Quando si parla, come ha fatto il presidente del Consiglio, delle nuove “grandi sfide” non dovrebbe mancare una riflessione. A condizione, tuttavia, che l’orizzonte, alla fine, non sia solo quelle delle beghe di cortile tra le diverse forze della sua composita maggioranza
L’Italia ed il dramma dell’Europa. Di un’Europa, secondo l’immagine data dal presidente del Consiglio, Giuseppe Conte, che non riesce ad affrontare “sfide” particolarmente “complesse”, che gli sono di fronte. Come “la transizione verde, il governo europeo dei flussi migratori, il rilancio della crescita e dell’occupazione”. In una fase, come quella appena trascorsa, che è stata caratterizzata da “una lunga crisi economica, che ha accentuato le disparità territoriali e acuito le disuguaglianze”. Per cui “la politica di coesione” dovrebbe “più che in passato, contribuire a ripristinare la convergenza fra territori e assicurare maggiori e più dignitose opportunità di lavoro, soprattutto per i più giovani”. Parole sacrosante, rese di fronte all’Assemblea di Palazzo Madama.

Oggetto del rammarico: il Consiglio europeo di domani dove si discuterà di un’ipotesi di bilancio – quello relativo al periodo 2021 – 2027- che non sembra piacere a nessuno. Non a Ursula Von Der Leyen, né a David Sassoli. Come del resto non era piaciuta la bozza precedente, curata sotto la presidenza finlandese e ora riproposta, con piccole correzioni ritenute del tutto insufficienti, dal Presidente del Consiglio europeo Charles Michel. Tensione, quindi, alle stelle. Al punto che quella che si ipotizzava essere una riunione conclusiva, in grado di licenziare il programma, rischia di trasformarsi in una piccola grande bolgia. Ed era forse anche a questo che pensava un Giuseppe Conte, ormai gasato, al termine di un dibattito che aveva visto un forte ricompattamento della sua maggioranza, quando ha detto, ai giornalisti: “la notizia è che vi sorprenderemo perché nei prossimi giorni ci sarà una cura da cavallo per il sistema Italia”.

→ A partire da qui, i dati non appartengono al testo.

-- pv_equiv track=rewrite | github.com/tikv/pd | .agents/skills/pd-ci-flaky-triage/scripts/triage_pd_ci_flaky.py | extract_json_array_after
-- ===== SOURCE A (Python) =====
-- def extract_json_array_after(text: str, marker: str) -> str | None:
--     idx = text.find(marker)
--     if idx < 0:
--         return None
--     start = text.find("[", idx)
--     if start < 0:
--         return None
--
--     in_string = False
--     escaped = False
--     depth = 0
--     for i in range(start, len(text)):
--         ch = text[i]
--         if in_string:
--             if escaped:
--                 escaped = False
--             elif ch == "\\":
--                 escaped = True
--             elif ch == '"':
--                 in_string = False
--             continue
--
--         if ch == '"':
--             in_string = True
--             continue
--         if ch == "[":
--             depth += 1
--             continue
--         if ch == "]":
--             depth -= 1
--             if depth == 0:
--                 return text[start : i + 1]
--     return None
-- ===== SOURCE B (Python) =====
-- def _structural_brackets(sub: str) -> list[tuple[int, str]]:
--     """Pass 1: collect (index, char) for every '[' / ']' outside string literals."""
--     brackets = []
--     state = 0  # 0 = code, 1 = inside string, 2 = just after backslash
--     for i, ch in enumerate(sub):
--         if state == 2:
--             state = 1
--         elif state == 1:
--             if ch == "\\":
--                 state = 2
--             elif ch == '"':
--                 state = 0
--         elif ch == '"':
--             state = 1
--         elif ch in "[]":
--             brackets.append((i, ch))
--     return brackets
--
--
-- def extract_json_array_after(text: str, marker: str) -> str | None:
--     idx = text.find(marker)
--     if idx < 0:
--         return None
--     start = text.find("[", idx)
--     if start < 0:
--         return None
--     sub = text[start:]
--     # Pass 2: running balance over the structural brackets only.
--     depth = 0
--     for i, ch in _structural_brackets(sub):
--         depth += 1 if ch == "[" else -1
--         if ch == "]" and depth == 0:
--             return sub[: i + 1]
--     return None
-- ===== Notes on version B (the rewrite author's own statement) =====
-- stated objective: alternative
-- what changed: Replaced A's single fused per-character state machine by two staged passes: a first pass materialises an intermediate list of the structural brackets (index, char) lying outside string literals, and a second, separate running-balance scan over that bracket list finds the closing bracket and slices.
import Mathlib
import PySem

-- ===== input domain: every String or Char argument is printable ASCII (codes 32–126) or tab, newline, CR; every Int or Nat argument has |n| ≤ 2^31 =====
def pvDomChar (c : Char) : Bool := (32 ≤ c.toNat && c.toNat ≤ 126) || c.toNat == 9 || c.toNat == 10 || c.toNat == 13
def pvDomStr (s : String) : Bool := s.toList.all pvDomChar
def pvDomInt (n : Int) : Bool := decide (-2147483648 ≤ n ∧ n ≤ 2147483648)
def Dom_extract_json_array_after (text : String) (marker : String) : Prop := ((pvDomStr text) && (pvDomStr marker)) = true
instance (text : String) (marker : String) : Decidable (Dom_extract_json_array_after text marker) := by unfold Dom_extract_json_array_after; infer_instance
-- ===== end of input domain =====

-- B replaces A's fused per-character state machine with two staged passes:
-- pass 1 materialises the list of structural brackets (index, char) outside string
-- literals; pass 2 is a separate running-balance scan over that list (objective:
-- alternative decomposition, same O(n) cost).

-- ===== PORT A =====
-- A's for-loop: state (in_string, escaped, depth), one character per step;
-- sub = text.toList.drop start, relative index j, so text[start : i+1] = sub.take (j+1).
def pvLoopA (sub : List Char) (rest : List Char) (j : Nat)
    (instr esc : Bool) (depth : Int) : Option String :=
  match rest with
  | [] => none
  | ch :: rs =>
    if instr then
      if esc then pvLoopA sub rs (j+1) true false depth
      else if ch = '\\' then pvLoopA sub rs (j+1) true true depth
      else if ch = '"' then pvLoopA sub rs (j+1) false esc depth
      else pvLoopA sub rs (j+1) instr esc depth
    else if ch = '"' then pvLoopA sub rs (j+1) true esc depth
    else if ch = '[' then pvLoopA sub rs (j+1) instr esc (depth+1)
    else if ch = ']' then
      if depth - 1 = 0 then some (String.ofList (sub.take (j+1)))
      else pvLoopA sub rs (j+1) instr esc (depth-1)
    else pvLoopA sub rs (j+1) instr esc depth

def extract_json_array_after (text : String) (marker : String) : Option String :=
  let idx := PySem.Str.find text marker
  if idx < 0 then none
  else
    let start := PySem.Str.findFrom text "[" idx
    if start < 0 then none
    else
      let sub := text.toList.drop start.toNat
      pvLoopA sub sub 0 false false 0

-- ===== PORT B =====
-- Pass 1 of Source B: collect (index, char) for '[' / ']' outside string literals;
-- state 0 = code, 1 = in string, 2 = just after backslash.
def pvBrackets (cs : List Char) (state : Nat) (i : Nat) : List (Nat × Char) :=
  match cs with
  | [] => []
  | ch :: rs =>
    if state = 2 then pvBrackets rs 1 (i+1)
    else if state = 1 then
      if ch = '\\' then pvBrackets rs 2 (i+1)
      else if ch = '"' then pvBrackets rs 0 (i+1)
      else pvBrackets rs 1 (i+1)
    else if ch = '"' then pvBrackets rs 1 (i+1)
    else if ch = '[' ∨ ch = ']' then (i, ch) :: pvBrackets rs 0 (i+1)
    else pvBrackets rs 0 (i+1)

-- Pass 2 of Source B: running balance over the bracket list only.
def pvScan (sub : List Char) (bs : List (Nat × Char)) (depth : Int) : Option String :=
  match bs with
  | [] => none
  | (i, ch) :: rest =>
    let d := depth + (if ch = '[' then 1 else -1)
    if ch = ']' ∧ d = 0 then some (String.ofList (sub.take (i+1)))
    else pvScan sub rest d

def extract_json_array_after_alt (text : String) (marker : String) : Option String :=
  let idx := PySem.Str.find text marker
  if idx < 0 then none
  else
    let start := PySem.Str.findFrom text "[" idx
    if start < 0 then none
    else
      let sub := text.toList.drop start.toNat
      pvScan sub (pvBrackets sub 0 0) 0

-- ===== PRECONDITION & SPEC =====
def Spec_extract_json_array_after (text : String) (marker : String) (out : Option String) : Prop := out = extract_json_array_after_alt text marker
instance (text : String) (marker : String) (out : Option String) : Decidable (Spec_extract_json_array_after text marker out) := by unfold Spec_extract_json_array_after; infer_instance

-- ===== CLAIM (what is proved, stated in full; the proofs are below) =====
def Claim_equal_extract_json_array_after : Prop := ∀ (text : String) (marker : String), Dom_extract_json_array_after text marker → Spec_extract_json_array_after text marker (extract_json_array_after text marker)

-- ===== LEMMAS AND PROOFS =====

-- A's (instr, esc) state corresponds to B's numeric state: (false,false) ↦ 0, (true,false) ↦ 1, (true,true) ↦ 2.
theorem pvLoopA_eq_pvScan :
    ∀ (rest : List Char) (sub : List Char) (j : Nat) (depth : Int),
      pvLoopA sub rest j false false depth = pvScan sub (pvBrackets rest 0 j) depth ∧
      pvLoopA sub rest j true false depth = pvScan sub (pvBrackets rest 1 j) depth ∧
      pvLoopA sub rest j true true depth = pvScan sub (pvBrackets rest 2 j) depth := by
  intro rest
  induction rest with
  | nil => intro sub j depth; exact ⟨rfl, rfl, rfl⟩
  | cons ch rs ih =>
    intro sub j depth
    refine ⟨?_, ?_, ?_⟩
    · -- state 0 (code)
      by_cases hq : ch = '"'
      · subst hq
        exact (rfl : pvLoopA sub ('"' :: rs) j false false depth =
            pvLoopA sub rs (j+1) true false depth).trans (ih sub (j+1) depth).2.1
      · by_cases hl : ch = '['
        · subst hl
          have hS : pvScan sub (pvBrackets ('[' :: rs) 0 j) depth =
              pvScan sub (pvBrackets rs 0 (j+1)) (depth+1) := by simp [pvBrackets, pvScan]
          exact ((rfl : pvLoopA sub ('[' :: rs) j false false depth =
            pvLoopA sub rs (j+1) false false (depth+1)).trans
            (ih sub (j+1) (depth+1)).1).trans hS.symm
        · by_cases hr : ch = ']'
          · subst hr
            have hB : pvBrackets (']' :: rs) 0 j = (j, ']') :: pvBrackets rs 0 (j+1) := rfl
            by_cases hd : depth - 1 = 0
            · have hA : pvLoopA sub (']' :: rs) j false false depth =
                  some (String.ofList (sub.take (j+1))) := by
                simp [pvLoopA, hd]
              have hS : pvScan sub ((j, ']') :: pvBrackets rs 0 (j+1)) depth =
                  some (String.ofList (sub.take (j+1))) := by
                simp [pvScan, show depth + -1 = 0 by omega]
              rw [hA, hB, hS]
            · have hA : pvLoopA sub (']' :: rs) j false false depth =
                  pvLoopA sub rs (j+1) false false (depth-1) := by simp [pvLoopA, hd]
              have hS : pvScan sub ((j, ']') :: pvBrackets rs 0 (j+1)) depth =
                  pvScan sub (pvBrackets rs 0 (j+1)) (depth-1) := by
                have h2 : depth + -1 = depth - 1 := by ring
                simp [pvScan, h2, hd]
              rw [hA, hB, hS]; exact (ih sub (j+1) (depth-1)).1
          · have hA : pvLoopA sub (ch :: rs) j false false depth =
                pvLoopA sub rs (j+1) false false depth := by simp [pvLoopA, hq, hl, hr]
            have hB : pvBrackets (ch :: rs) 0 j = pvBrackets rs 0 (j+1) := by
              simp [pvBrackets, hq, hl, hr]
            rw [hA, hB]; exact (ih sub (j+1) depth).1
    · -- state 1 (in string)
      by_cases hb : ch = '\\'
      · subst hb
        exact (rfl : pvLoopA sub ('\\' :: rs) j true false depth =
            pvLoopA sub rs (j+1) true true depth).trans (ih sub (j+1) depth).2.2
      · by_cases hq : ch = '"'
        · subst hq
          exact (rfl : pvLoopA sub ('"' :: rs) j true false depth =
              pvLoopA sub rs (j+1) false false depth).trans (ih sub (j+1) depth).1
        · have hA : pvLoopA sub (ch :: rs) j true false depth =
              pvLoopA sub rs (j+1) true false depth := by simp [pvLoopA, hb, hq]
          have hB : pvBrackets (ch :: rs) 1 j = pvBrackets rs 1 (j+1) := by
            simp [pvBrackets, hb, hq]
          rw [hA, hB]; exact (ih sub (j+1) depth).2.1
    · -- state 2 (after backslash)
      exact (rfl : pvLoopA sub (ch :: rs) j true true depth =
          pvLoopA sub rs (j+1) true false depth).trans (ih sub (j+1) depth).2.1

-- ===== VERDICT (by name: the statement is the Claim_ definition above) =====
theorem extract_json_array_after_spec : Claim_equal_extract_json_array_after := by
  intro text marker _
  unfold Spec_extract_json_array_after extract_json_array_after extract_json_array_after_alt
  simp only [PySem.Str.find_eq, PySem.Str.findFrom_eq]
  split_ifs <;> try rfl
  exact (pvLoopA_eq_pvScan _ _ 0 0).1
-- pv_equiv track=rewrite | github.com/XavierAgostino/cfp-selection-simulator | src/utils/metrics.py | calculate_quality_wins
-- ===== SOURCE A (Python) =====
-- from typing import Dict, List, Tuple, Optional
--
-- def calculate_quality_wins(
--     opponent_ranks: List[int],
--     thresholds: Dict[str, int] = None
-- ) -> Dict[str, int]:
--     """
--     Calculate quality wins at various thresholds.
--
--     Parameters
--     ----------
--     opponent_ranks : list of int
--         Ranks of beaten opponents
--     thresholds : dict, optional
--         Dictionary of threshold names to rank cutoffs
--         Default: {'top_5': 5, 'top_12': 12, 'top_25': 25}
--
--     Returns
--     -------
--     dict
--         Count of quality wins at each threshold
--     """
--     if thresholds is None:
--         thresholds = {'top_5': 5, 'top_12': 12, 'top_25': 25}
--
--     quality_wins = {}
--     for name, cutoff in thresholds.items():
--         quality_wins[name] = sum(1 for rank in opponent_ranks if rank <= cutoff)
--
--     return quality_wins
-- ===== SOURCE B (Python) =====
-- def calculate_quality_wins(opponent_ranks, thresholds=None):
--     if thresholds is None:
--         thresholds = {'top_5': 5, 'top_12': 12, 'top_25': 25}
--     items = list(thresholds.items())
--     counts = [0] * len(items)
--     for rank in opponent_ranks:
--         counts = [c + 1 if rank <= cutoff else c
--                   for (_, cutoff), c in zip(items, counts)]
--     result = {}
--     for (name, _), c in zip(items, counts):
--         result[name] = c
--     return result
-- ===== Notes on version B (the rewrite author's own statement) =====
-- stated objective: alternative
-- what changed: B interchanges the loops: instead of A's full scan of the rank list once per threshold, B makes a single pass over the ranks maintaining one counter per threshold (updated simultaneously), then assembles the dict from the threshold/counter pairs.
import Mathlib
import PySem

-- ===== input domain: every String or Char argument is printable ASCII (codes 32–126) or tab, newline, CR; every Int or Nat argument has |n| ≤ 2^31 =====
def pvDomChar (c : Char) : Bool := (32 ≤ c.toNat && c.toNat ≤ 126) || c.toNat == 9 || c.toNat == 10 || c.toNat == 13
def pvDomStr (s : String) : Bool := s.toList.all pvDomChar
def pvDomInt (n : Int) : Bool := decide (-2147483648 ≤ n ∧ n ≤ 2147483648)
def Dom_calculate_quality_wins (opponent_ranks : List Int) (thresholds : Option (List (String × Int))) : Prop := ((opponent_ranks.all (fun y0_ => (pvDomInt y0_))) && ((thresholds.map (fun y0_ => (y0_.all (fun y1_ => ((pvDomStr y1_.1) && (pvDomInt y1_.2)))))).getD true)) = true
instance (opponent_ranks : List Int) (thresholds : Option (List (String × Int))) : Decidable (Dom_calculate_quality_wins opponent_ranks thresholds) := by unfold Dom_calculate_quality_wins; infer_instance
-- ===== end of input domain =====

-- B interchanges the loops: one pass over the ranks updating a counter per threshold,
-- instead of A's full rank-list scan per threshold; same returned dict (objective: alternative).

-- ===== PORT A =====
def calculate_quality_wins (opponent_ranks : List Int) (thresholds : Option (List (String × Int))) : List (String × Int) :=
  -- if thresholds is None: thresholds = {'top_5': 5, 'top_12': 12, 'top_25': 25}
  let th := thresholds.getD [("top_5", 5), ("top_12", 12), ("top_25", 25)]
  -- quality_wins = {}; for name, cutoff in thresholds.items(): quality_wins[name] = sum(1 for rank in opponent_ranks if rank <= cutoff)
  (th.foldl
    (fun d p =>
      d.insert p.1 (((opponent_ranks.filter (fun rank => rank ≤ p.2)).map (fun _ => (1 : Int))).sum))
    PySem.Dict.empty).items

-- ===== PORT B =====
def calculate_quality_wins_alt (opponent_ranks : List Int) (thresholds : Option (List (String × Int))) : List (String × Int) :=
  let items := thresholds.getD [("top_5", 5), ("top_12", 12), ("top_25", 25)]
  -- counts = [0] * len(items)
  -- for rank in opponent_ranks: counts = [c+1 if rank <= cutoff else c for (_, cutoff), c in zip(items, counts)]
  let counts : List Int :=
    opponent_ranks.foldl
      (fun cs rank => List.zipWith (fun (p : String × Int) c => if rank ≤ p.2 then c + 1 else c) items cs)
      (items.map (fun _ => (0 : Int)))
  -- result = {}; for (name, _), c in zip(items, counts): result[name] = c
  ((items.zip counts).foldl
    (fun d (q : (String × Int) × Int) => d.insert q.1.1 q.2)
    PySem.Dict.empty).items

-- ===== PRECONDITION & SPEC =====
def Spec_calculate_quality_wins (opponent_ranks : List Int) (thresholds : Option (List (String × Int))) (out : List (String × Int)) : Prop := out = calculate_quality_wins_alt opponent_ranks thresholds
instance (opponent_ranks : List Int) (thresholds : Option (List (String × Int))) (out : List (String × Int)) : Decidable (Spec_calculate_quality_wins opponent_ranks thresholds out) := by unfold Spec_calculate_quality_wins; infer_instance

-- ===== CLAIM =====
def Claim_equal_calculate_quality_wins : Prop := ∀ (opponent_ranks : List Int) (thresholds : Option (List (String × Int))), Dom_calculate_quality_wins opponent_ranks thresholds → Spec_calculate_quality_wins opponent_ranks thresholds (calculate_quality_wins opponent_ranks thresholds)

-- ===== LEMMAS AND PROOFS =====

-- zipWith of a list against a map of itself is a map.
theorem zipWith_map_self {α β γ : Type} (f : α → β → γ) (g : α → β) (l : List α) :
    List.zipWith f l (l.map g) = l.map (fun a => f a (g a)) := by
  induction l with
  | nil => rfl
  | cons a l ih => simp [ih]

-- B's simultaneous-counter pass: after folding xs, each item's counter holds its
-- initial value plus the number of ranks in xs at or below its cutoff.
theorem counts_invariant (items : List (String × Int)) (xs : List Int) (g : String × Int → Int) :
    xs.foldl
      (fun cs rank => List.zipWith (fun (p : String × Int) c => if rank ≤ p.2 then c + 1 else c) items cs)
      (items.map g)
    = items.map (fun p => g p + (xs.countP (fun r => decide (r ≤ p.2)) : Int)) := by
  induction xs generalizing g with
  | nil => simp
  | cons x xs ih =>
    rw [List.foldl_cons, zipWith_map_self, ih]
    apply List.map_congr_left
    intro p _
    rw [List.countP_cons]
    by_cases h : x ≤ p.2 <;> simp [h]
    · ring

-- A's per-threshold 0/1-sum is the same count.
theorem sum_ones_eq_countP (xs : List Int) (c : Int) :
    ((xs.filter (fun rank => rank ≤ c)).map (fun _ => (1 : Int))).sum
      = (xs.countP (fun r => decide (r ≤ c)) : Int) := by
  simp [List.countP_eq_length_filter, List.map_const', List.sum_replicate]

-- ===== VERDICT =====
theorem calculate_quality_wins_spec : Claim_equal_calculate_quality_wins := by
  intro opponent_ranks thresholds _
  unfold Spec_calculate_quality_wins calculate_quality_wins calculate_quality_wins_alt
  dsimp only
  rw [counts_invariant]
  generalize thresholds.getD [("top_5", 5), ("top_12", 12), ("top_25", 25)] = items
  have hzip : ∀ (l : List (String × Int)) (f : String × Int → Int),
      l.zip (l.map f) = l.map (fun p => (p, f p)) := by
    intro l f
    induction l with
    | nil => simp
    | cons a l ih => simp [ih]
  rw [hzip, List.foldl_map]
  have hf :
      (fun (d : PySem.Dict String Int) (p : String × Int) =>
        d.insert p.1 (((opponent_ranks.filter (fun rank => rank ≤ p.2)).map (fun _ => (1 : Int))).sum))
      = (fun (d : PySem.Dict String Int) (p : String × Int) =>
        d.insert p.1 ((0 : Int) + (opponent_ranks.countP (fun r => decide (r ≤ p.2)) : Int))) := by
    funext d p
    rw [sum_ones_eq_countP, zero_add]
  rw [hf]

In attesa di scoprire cosa ci riserva il destino, è bene non dimenticare che questo primo scotto – non è bello dover constatare come proposte comunque meditate da parte dei supremi organi europei siano considerate spazzatura – è solo la prima conseguenza della Brexit. L’uscita della Gran Bretagna ha fatto diminuire le risorse finanziarie a disposizione dell’Europa, comportando un’inevitabile limatura dei possibili programmi d’intervento. Con un budget più contenuto era inevitabile che qualcosa dovesse essere sacrificato. Si poteva, in alternativa, produrre una rimodulazione delle precedenti priorità. Vale a dire spostare risorse dai programmi più tradizionali, verso le nuove priorità. Ma anche questa seconda ipotesi è stata subissata dalle critiche. Si vorrebbe, in altre parole, la botte piena e la moglie ubriaca. Cosa non facile da ottenere: né in Italia, né altrove.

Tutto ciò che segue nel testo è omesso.